O delegado veio e perguntou.
-O que aconteceu senhor?
E o homem disse aos gritos
- Eu quero confessar um crime doutor...
- E qual seria????
- Doutor eu matei minha sogra...
-Bem meu filho, você cometeu esse crime mas deveria estar alterado, fora do seu juizo normal, pode alegar insanidade mental...
- Eu dei com um porrete na cabeça dela!!!
-  É legitima defesa com certeza; você estava se defendendo de uma agressão talvez., fique tranquilo, vá para casa e descanse, que esta tudo bem...
- Mas seu delegado eu enterrei a velha no quintal de casa!!!!!
- Que boa alma é você!!! Enterrou a sua sogra e assim já evitou todo aquele sofrimento da famila sem falar na burocracia...
- Doutor!!!! Mas enquanto eu estava enterrando a velha ela gritava que ainda estava viva!!!!
- Ô meu filho deixa de ser bobo..você não sabe que toda sogra é mentirosa???
Nessa altura da estoria a plateia já estava se mijando de tanto rir, e o Eliseo arrematava.
- Sogra é bicho ruim! Feliz foi Adão que não teve nenhuma e o Noé que não deixou a dele entrar na Arca..."

A procissão das almas.

Uma procissão de almas penadas que invade as ruas da cidade durante a noite...
a lenda da procissão dos mortos
" Pombinha e Agripina eram as duas  fofoqueiras mais conhecidas da cidade de Moira.
Pombinha era nascida e criada na cidade. Professora primaria, solteirona por convicção e membro da ordem leiga de Maria, não perdia uma missa. Dedicara sua vida a cuidar da mãe, dos seus alunos e da vida alheia.
Agripina por sua vez sempre fora dona de casa, e quando seu marido se aposentou e resolveu viver no interior, ela achou que morreria de tédio numa cidadezinha pequena como Moira, mas essa impressão se desfez logo que conheceu sua vizinha Pombinha.

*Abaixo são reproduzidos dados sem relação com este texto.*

-- pv_equiv track=rewrite | github.com/puyanguvic/tokenizer_domain_special | experiments/common.py | detect_label_key
-- ===== SOURCE A (Python) =====
-- from typing import Any, Dict, Iterable, List, Mapping, Sequence, Tuple
--
-- def detect_label_key(example: Mapping[str, Any]) -> str:
--     """Heuristic label key detector across common security datasets."""
--     candidates = [
--         "label",
--         "labels",
--         "target",
--         "y",
--         "class",
--         "attack",
--         "is_attack",
--         "anomaly",
--         "is_anomaly",
--     ]
--     lower_map: Dict[str, str] = {str(k).lower(): str(k) for k in example.keys()}
--     for c in candidates:
--         if c in lower_map:
--             return lower_map[c]
--     raise KeyError(
--         "Could not detect label key. Please pass --label-key explicitly. "
--         f"Available keys: {sorted(example.keys())}"
--     )
-- ===== SOURCE B (Python) =====
-- def detect_label_key(example):
--     """Heuristic label key detector across common security datasets.
--
--     Single pass over the keys: each key gets the priority rank of its
--     lowercased form among the candidates; keep the best-ranked key,
--     a later key overriding an equally ranked earlier one (so among
--     case-variants of the winning candidate the last key wins, the
--     Mapping shadowing rule)."""
--     candidates = [
--         "label",
--         "labels",
--         "target",
--         "y",
--         "class",
--         "attack",
--         "is_attack",
--         "anomaly",
--         "is_anomaly",
--     ]
--     rank = {c: i for i, c in enumerate(candidates)}
--     best = None  # (rank, key)
--     for k in example.keys():
--         r = rank.get(str(k).lower())
--         if r is not None and (best is None or r <= best[0]):
--             best = (r, str(k))
--     if best is not None:
--         return best[1]
--     raise KeyError(
--         "Could not detect label key. Please pass --label-key explicitly. "
--         f"Available keys: {sorted(example.keys())}"
--     )
-- ===== Notes on version B (the rewrite author's own statement) =====
-- stated objective: alternative
-- what changed: B replaces A's candidate-priority loop over a pre-built lowercase map by a single pass over the keys that tracks the best-ranked (lowest candidate index) key, a later key overriding an equal rank so the last case-variant wins like A's dict comprehension.
import Mathlib
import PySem

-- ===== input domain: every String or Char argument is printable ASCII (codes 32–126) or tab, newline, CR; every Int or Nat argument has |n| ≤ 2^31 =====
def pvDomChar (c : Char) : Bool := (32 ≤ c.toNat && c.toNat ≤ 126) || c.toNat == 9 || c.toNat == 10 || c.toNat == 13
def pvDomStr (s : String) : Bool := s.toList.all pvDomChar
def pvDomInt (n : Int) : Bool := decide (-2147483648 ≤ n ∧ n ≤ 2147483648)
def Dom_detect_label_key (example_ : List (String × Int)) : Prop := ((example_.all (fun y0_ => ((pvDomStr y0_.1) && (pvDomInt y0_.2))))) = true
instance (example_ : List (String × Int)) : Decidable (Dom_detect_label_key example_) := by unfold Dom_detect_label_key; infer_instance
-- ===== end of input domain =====

-- B replaces A's candidate-priority loop over a pre-built lowercase map by a single pass over the keys that tracks the best-ranked match (later key wins a rank tie); objective: alternative decomposition, same result.


def dlk_candidates : List String :=
  ["label", "labels", "target", "y", "class", "attack", "is_attack", "anomaly", "is_anomaly"]

-- ===== PORT A =====
-- A's loop over candidates, looking each up in the pre-built lowercase map.
def dlk_loopA (m : PySem.Dict String String) : List String → String
  | [] => ""            -- Python raises KeyError here; excluded by Pre_
  | c :: cs => match m.get? c with
      | some v => v
      | none => dlk_loopA m cs

def detect_label_key (example_ : List (String × Int)) : String :=
  let keys := (PySem.Dict.ofList example_).keys
  let lowerMap := keys.foldl (fun d k => d.insert (PySem.Str.lower k) k) PySem.Dict.empty
  dlk_loopA lowerMap dlk_candidates

-- ===== PORT B =====
-- B's rank dict {c: i for i, c in enumerate(candidates)} with .get: since the
-- candidates are distinct, the lookup is exactly first-index search.
def dlk_rank : List String → String → Option Nat
  | [], _ => none
  | c :: cs, x => if x = c then some 0 else (dlk_rank cs x).map (· + 1)

-- one step of B's key loop: update best = (rank, key) if this key's lowercase
-- has a rank and it is ≤ the current best rank (later key wins a tie).
def dlk_step (cs : List String) (b : Option (Nat × String)) (k : String) : Option (Nat × String) :=
  match dlk_rank cs (PySem.Str.lower k) with
  | none => b
  | some r => match b with
      | none => some (r, k)
      | some (i, m) => if r ≤ i then some (r, k) else some (i, m)

def detect_label_key_alt (example_ : List (String × Int)) : String :=
  let keys := (PySem.Dict.ofList example_).keys
  match keys.foldl (dlk_step dlk_candidates) none with
  | some p => p.2
  | none => ""          -- Python raises KeyError here; excluded by Pre_

-- ===== PRECONDITION & SPEC =====
-- Pre_ excludes exactly the inputs on which Python A raises KeyError (no key lowercases to a candidate); B raises identically there.
def Pre_detect_label_key (example_ : List (String × Int)) : Prop :=
  ∃ p ∈ example_, PySem.Str.lower p.1 ∈ dlk_candidates
instance (example_ : List (String × Int)) : Decidable (Pre_detect_label_key example_) := by unfold Pre_detect_label_key; infer_instance

def pvWitness_detect_label_key : (List (String × Int)) := [("Label", 1), ("x", 0)]

def Spec_detect_label_key (example_ : List (String × Int)) (out : String) : Prop := out = detect_label_key_alt example_
instance (example_ : List (String × Int)) (out : String) : Decidable (Spec_detect_label_key example_ out) := by unfold Spec_detect_label_key; infer_instance

-- ===== CLAIM (what is proved, stated in full; the proofs are below) =====
def Claim_equal_detect_label_key : Prop := ∀ (example_ : List (String × Int)), Dom_detect_label_key example_ → Pre_detect_label_key example_ → Spec_detect_label_key example_ (detect_label_key example_)

-- ===== LEMMAS AND PROOFS =====

-- proof-side middle form: per-candidate last-wins scan of the keys
def dlk_scan (keys : List String) (c : String) : Option String :=
  keys.foldl (fun acc k => if PySem.Str.lower k = c then some k else acc) none

def dlk_loopB (keys : List String) : List String → String
  | [] => ""
  | c :: cs => match dlk_scan keys c with
      | some v => v
      | none => dlk_loopB keys cs

-- The lookup in A's fold-built lowercase map equals the last-wins scan.
lemma dlk_map_get_eq_scan (keys : List String) (c : String) (d : PySem.Dict String String) :
    (keys.foldl (fun d k => d.insert (PySem.Str.lower k) k) d).get? c =
      keys.foldl (fun acc k => if PySem.Str.lower k = c then some k else acc) (d.get? c) := by
  induction keys generalizing d with
  | nil => rfl
  | cons k ks ih =>
      simp only [List.foldl_cons, ih]
      congr 1
      rw [PySem.Dict.get?_insert]
      by_cases h : PySem.Str.lower k = c
      · simp [h]
      · rw [if_neg (fun hc => h hc.symm), if_neg h]

lemma dlk_loopA_eq_loopB (keys : List String) (cs : List String) :
    dlk_loopA (keys.foldl (fun d k => d.insert (PySem.Str.lower k) k) PySem.Dict.empty) cs =
      dlk_loopB keys cs := by
  induction cs with
  | nil => rfl
  | cons c cs ih =>
      simp only [dlk_loopA, dlk_loopB, ih]
      have h := dlk_map_get_eq_scan keys c PySem.Dict.empty
      have he : (PySem.Dict.empty : PySem.Dict String String).get? c = none := rfl
      rw [he] at h
      rw [h]
      rfl

-- the tie-update step commutes with shifting every rank by one
lemma dlk_step_shift (c : String) (cs : List String) (b : Option (Nat × String)) (k : String)
    (h : PySem.Str.lower k ≠ c) :
    dlk_step (c :: cs) (b.map (fun p => (p.1 + 1, p.2))) k =
      (dlk_step cs b k).map (fun p => (p.1 + 1, p.2)) := by
  simp only [dlk_step, dlk_rank, if_neg h]
  cases hr : dlk_rank cs (PySem.Str.lower k) with
  | none => simp
  | some j =>
      cases b with
      | none => simp
      | some p =>
          obtain ⟨i, m⟩ := p
          simp only [Option.map_some]
          by_cases hji : j ≤ i
          · rw [if_pos hji, if_pos (by omega)]; simp
          · rw [if_neg hji, if_neg (by omega)]; simp

-- B's fold with candidate list (c :: cs): if some key lowercases to c, the result is
-- rank 0 with the LAST such key; otherwise it is the fold for cs with ranks shifted.
lemma dlk_fold_cons (c : String) (cs : List String) (K : List String) :
    K.foldl (dlk_step (c :: cs)) none =
      match dlk_scan K c with
      | some m => some (0, m)
      | none => (K.foldl (dlk_step cs) none).map (fun p => (p.1 + 1, p.2)) := by
  induction K using List.reverseRecOn with
  | nil => rfl
  | append_singleton K k ih =>
      have hscan : dlk_scan (K ++ [k]) c =
          if PySem.Str.lower k = c then some k else dlk_scan K c := by
        simp [dlk_scan, List.foldl_append]
      rw [List.foldl_append, List.foldl_append, List.foldl_cons, List.foldl_nil,
        List.foldl_cons, List.foldl_nil, hscan, ih]
      by_cases hk : PySem.Str.lower k = c
      · rw [if_pos hk]
        cases hs : dlk_scan K c with
        | some m => simp [dlk_step, dlk_rank, hk]
        | none =>
            simp only [dlk_step, dlk_rank, if_pos hk]
            cases K.foldl (dlk_step cs) none with
            | none => simp
            | some p => simp
      · rw [if_neg hk]
        cases hs : dlk_scan K c with
        | some m =>
            simp only [dlk_step, dlk_rank, if_neg hk]
            cases hr : dlk_rank cs (PySem.Str.lower k) with
            | none => simp
            | some j => simp
        | none => exact dlk_step_shift c cs _ k hk

lemma dlk_fold_nil (K : List String) :
    K.foldl (dlk_step ([] : List String)) none = none := by
  induction K using List.reverseRecOn with
  | nil => rfl
  | append_singleton K k ih => rw [List.foldl_append, List.foldl_cons, List.foldl_nil, ih]; rfl

lemma dlk_loopB_eq_fold (cs : List String) (K : List String) :
    dlk_loopB K cs =
      match K.foldl (dlk_step cs) none with
      | some p => p.2
      | none => "" := by
  induction cs with
  | nil => simp [dlk_loopB, dlk_fold_nil]
  | cons c cs ih =>
      rw [dlk_fold_cons]
      simp only [dlk_loopB]
      cases hs : dlk_scan K c with
      | some m => rfl
      | none =>
          rw [ih]
          cases K.foldl (dlk_step cs) none with
          | none => rfl
          | some p => rfl

-- ===== VERDICT (by name: the statement is the Claim_ definition above) =====
theorem detect_label_key_spec : Claim_equal_detect_label_key := by
  intro example_ _ _
  unfold Spec_detect_label_key detect_label_key detect_label_key_alt
  rw [dlk_loopA_eq_loopB, dlk_loopB_eq_fold]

Foi amizade a primeira vista! E esta amizade durou mais de 20 anos.
Era comum ver as duas conversando pela manhã, na calçada, cada uma com seu saquinho de pão na mão e um litro de leite. A tarde elas estavam sempre juntas no portão da casa de Agripina aos fuxicos. Pela noite era a mesma coisa, uma na janela e a outra numa cadeirinha na calçada fazendo croche e tagarelando...sempre tinham assunto pra falar e quase sempre era sobre as novidades, as fofocas e o disse-me-disse da cidade.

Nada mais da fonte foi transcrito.